Collected data entries:
════════

-- pv_equiv track=rewrite | github.com/KrisNguyen135/Project-Euler | problems/p118/main.py | get_pan_primes
-- ===== SOURCE A (Python) =====
-- from math import sqrt
--
-- def is_pan(string):
--     for digit in string:
--         if digit == '0': return False
--         if string.count(digit) > 1: return False
--     return True
--
-- def get_pan_primes(limit):
--     sieve = [True] * limit
--     new_limit = int(sqrt(limit)) + 1
--     for i in range(2, new_limit):
--         if sieve[i]:
--             for j in range(i * 2, limit, i):
--                 sieve[j] = False
--     return [i for i in range(2, limit) if sieve[i] and is_pan(str(i))]
-- ===== SOURCE B (Python) =====
-- def _is_prime(n):
--     d = 2
--     while d * d <= n:
--         if n % d == 0:
--             return False
--         d += 1
--     return True
--
-- def get_pan_primes(limit):
--     res = []
--     for n in range(2, limit):
--         s = str(n)
--         if '0' not in s and len(set(s)) == len(s) and _is_prime(n):
--             res.append(n)
--     return res
-- ===== Notes on version B (the rewrite author's own statement) =====
-- stated objective: alternative
-- what changed: Replaces the Sieve-of-Eratosthenes array plus per-character string.count scans with a single ascending pass doing trial-division primality and a set-based distinct-nonzero-digit check.
import Mathlib
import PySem

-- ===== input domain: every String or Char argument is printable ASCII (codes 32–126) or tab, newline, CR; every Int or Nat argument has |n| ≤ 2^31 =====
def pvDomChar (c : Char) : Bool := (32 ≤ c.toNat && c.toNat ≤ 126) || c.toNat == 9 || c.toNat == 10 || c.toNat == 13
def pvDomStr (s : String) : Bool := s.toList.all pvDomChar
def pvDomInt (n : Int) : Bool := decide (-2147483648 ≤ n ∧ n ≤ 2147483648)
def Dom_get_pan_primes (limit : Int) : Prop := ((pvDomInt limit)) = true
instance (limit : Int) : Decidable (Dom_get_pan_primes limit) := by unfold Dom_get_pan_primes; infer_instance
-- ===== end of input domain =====

-- B replaces A's sieve array plus per-character string.count scans by one ascending pass with
-- trial-division primality and a set-based distinct-nonzero-digit test (alternative, not faster).

-- ===== PORT A =====
-- is_pan ported on the character list of the string; a 1-char string.count is List.count on the chars (exact).
def isPanAux (full : List Char) : List Char → Bool
  | [] => true
  | c :: rest => if c = '0' then false else if 1 < full.count c then false else isPanAux full rest

def is_pan (s : List Char) : Bool := isPanAux s s

-- the sieve after the outer loop has run for i in range(2, b)
def sieveAfter (limit : Int) (b : Int) : List Bool :=
  (PySem.List.pyRange 2 b 1).foldl
    (fun sv i =>
      if sv.getD i.toNat false then
        (PySem.List.pyRange (i * 2) limit i).foldl (fun sv' j => sv'.set j.toNat false) sv
      else sv)
    (List.replicate limit.toNat true)

def get_pan_primes (limit : Int) : List Int :=
  -- int(sqrt(limit)) ported as Nat.sqrt: exact for 0 ≤ limit ≤ 2^31 (checked: float sqrt never crosses an integer there)
  let sieve := sieveAfter limit ((Nat.sqrt limit.toNat : Int) + 1)
  -- sieve[i] with 2 ≤ i < limit = len(sieve) is always in range, so getD is exact
  (PySem.List.pyRange 2 limit 1).filter
    (fun i => sieve.getD i.toNat false && is_pan (PySem.Int.toChars i))

-- ===== PORT B =====
-- while d * d <= n: … ; the '2 ≤ d' conjunct only makes the recursion total (every call has d ≥ 2)
def trialDiv (n d : Int) : Bool :=
  if h : 2 ≤ d ∧ d * d ≤ n then
    if PySem.Int.mod n d = 0 then false else trialDiv n (d + 1)
  else true
termination_by (n + 1 - d).toNat
decreasing_by
  have hd : d * 1 ≤ d * d := by nlinarith [h.1]
  omega

-- '0' not in s and len(set(s)) == len(s)
def panCheck (s : List Char) : Bool :=
  !s.contains '0' && ((PySem.Set.ofList s).length == s.length)

def get_pan_primes_alt (limit : Int) : List Int :=
  (PySem.List.pyRange 2 limit 1).foldl
    (fun acc n =>
      if panCheck (PySem.Int.toChars n) && trialDiv n 2 then acc ++ [n] else acc) []

-- ===== PRECONDITION & SPEC =====
-- Pre_ excludes only negative limits, where Python A raises ValueError (math.sqrt of a negative number).
def Pre_get_pan_primes (limit : Int) : Prop := 0 ≤ limit
instance (limit : Int) : Decidable (Pre_get_pan_primes limit) := by unfold Pre_get_pan_primes; infer_instance
def pvWitness_get_pan_primes : Int := 50

def Spec_get_pan_primes (limit : Int) (out : List Int) : Prop := out = get_pan_primes_alt limit
instance (limit : Int) (out : List Int) : Decidable (Spec_get_pan_primes limit out) := by unfold Spec_get_pan_primes; infer_instance

-- ===== CLAIM (what is proved, stated in full; the proofs are below) =====
def Claim_equal_get_pan_primes : Prop := ∀ (limit : Int), Dom_get_pan_primes limit → Pre_get_pan_primes limit → Spec_get_pan_primes limit (get_pan_primes limit)

-- ===== LEMMAS AND PROOFS =====

-- ---- pandigital check: A's per-char count scan = B's nodup-and-no-zero test ----
lemma isPanAux_eq_true (full : List Char) (rest : List Char) :
    isPanAux full rest = true ↔ ∀ c ∈ rest, c ≠ '0' ∧ full.count c ≤ 1 := by
  induction rest with
  | nil => simp [isPanAux]
  | cons c t ih =>
    simp only [isPanAux, List.mem_cons]
    split_ifs with h1 h2
    · simp [h1]
    · constructor
      · intro h; cases h
      · intro h; exact absurd (h c (Or.inl rfl)).2 (by omega)
    · rw [ih]
      constructor
      · intro h; rintro x (rfl | hx)
        · exact ⟨h1, by omega⟩
        · exact h x hx
      · intro h x hx; exact h x (Or.inr hx)

lemma ofList_length_eq_iff (s : List Char) :
    ((PySem.Set.ofList s).length = s.length) ↔ s.Nodup := by
  constructor
  · intro h
    have hperm : (PySem.Set.ofList s).Perm s.dedup := by
      rw [List.perm_ext_iff_of_nodup (PySem.Set.nodup_ofList s) (List.nodup_dedup s)]
      intro a; rw [PySem.Set.mem_ofList, List.mem_dedup]
    have hlen : s.dedup.length = s.length := by
      rw [← hperm.length_eq, h]
    have := (List.dedup_sublist s).eq_of_length hlen
    rw [← List.dedup_eq_self]; exact this
  · intro h; rw [PySem.Set.ofList_eq_self_of_nodup s h]

lemma is_pan_eq_panCheck (s : List Char) : is_pan s = panCheck s := by
  unfold is_pan panCheck
  by_cases h : isPanAux s s = true
  · rw [h]
    have hall := (isPanAux_eq_true s s).mp h
    have hz : s.contains '0' = false := by
      rw [Bool.eq_false_iff]
      intro hc
      exact (hall '0' (List.contains_iff_mem.mp hc)).1 rfl
    have hnd : s.Nodup := List.nodup_iff_count_le_one.mpr (by
      intro a
      by_cases ha : a ∈ s
      · exact (hall a ha).2
      · simp [List.count_eq_zero_of_not_mem ha])
    rw [hz, (beq_iff_eq).mpr ((ofList_length_eq_iff s).mpr hnd)]
    rfl
  · rw [Bool.eq_false_iff.mpr h]
    rw [isPanAux_eq_true] at h
    push_neg at h
    obtain ⟨c, hc, hbad⟩ := h
    by_cases hz : c = '0'
    · subst hz
      rw [List.contains_iff_mem.mpr hc]
      rfl
    · have hcnt : 1 < s.count c := by
        rcases Nat.lt_or_ge 1 (s.count c) with h' | h'
        · exact h'
        · exact absurd (hbad hz) (by omega)
      have hnn : ¬ s.Nodup := by
        rw [List.nodup_iff_count_le_one]; push_neg; exact ⟨c, hcnt⟩
      rw [← ofList_length_eq_iff] at hnn
      have hb : ((PySem.Set.ofList s).length == s.length) = false := by
        simpa using hnn
      rw [hb, Bool.and_false]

════════

* [About this exercise]
Retype, exactly and in full, the lines above from the one containing "cons c t ih =>" through the one containing "[PySem.Set.ofList_eq_self_of_nodup s h]".

* [Answer to the problem]
  | cons c t ih =>
    simp only [isPanAux, List.mem_cons]
    split_ifs with h1 h2
    · simp [h1]
    · constructor
      · intro h; cases h
      · intro h; exact absurd (h c (Or.inl rfl)).2 (by omega)
    · rw [ih]
      constructor
      · intro h; rintro x (rfl | hx)
        · exact ⟨h1, by omega⟩
        · exact h x hx
      · intro h x hx; exact h x (Or.inr hx)

lemma ofList_length_eq_iff (s : List Char) :
    ((PySem.Set.ofList s).length = s.length) ↔ s.Nodup := by
  constructor
  · intro h
    have hperm : (PySem.Set.ofList s).Perm s.dedup := by
      rw [List.perm_ext_iff_of_nodup (PySem.Set.nodup_ofList s) (List.nodup_dedup s)]
      intro a; rw [PySem.Set.mem_ofList, List.mem_dedup]
    have hlen : s.dedup.length = s.length := by
      rw [← hperm.length_eq, h]
    have := (List.dedup_sublist s).eq_of_length hlen
    rw [← List.dedup_eq_self]; exact this
  · intro h; rw [PySem.Set.ofList_eq_self_of_nodup s h]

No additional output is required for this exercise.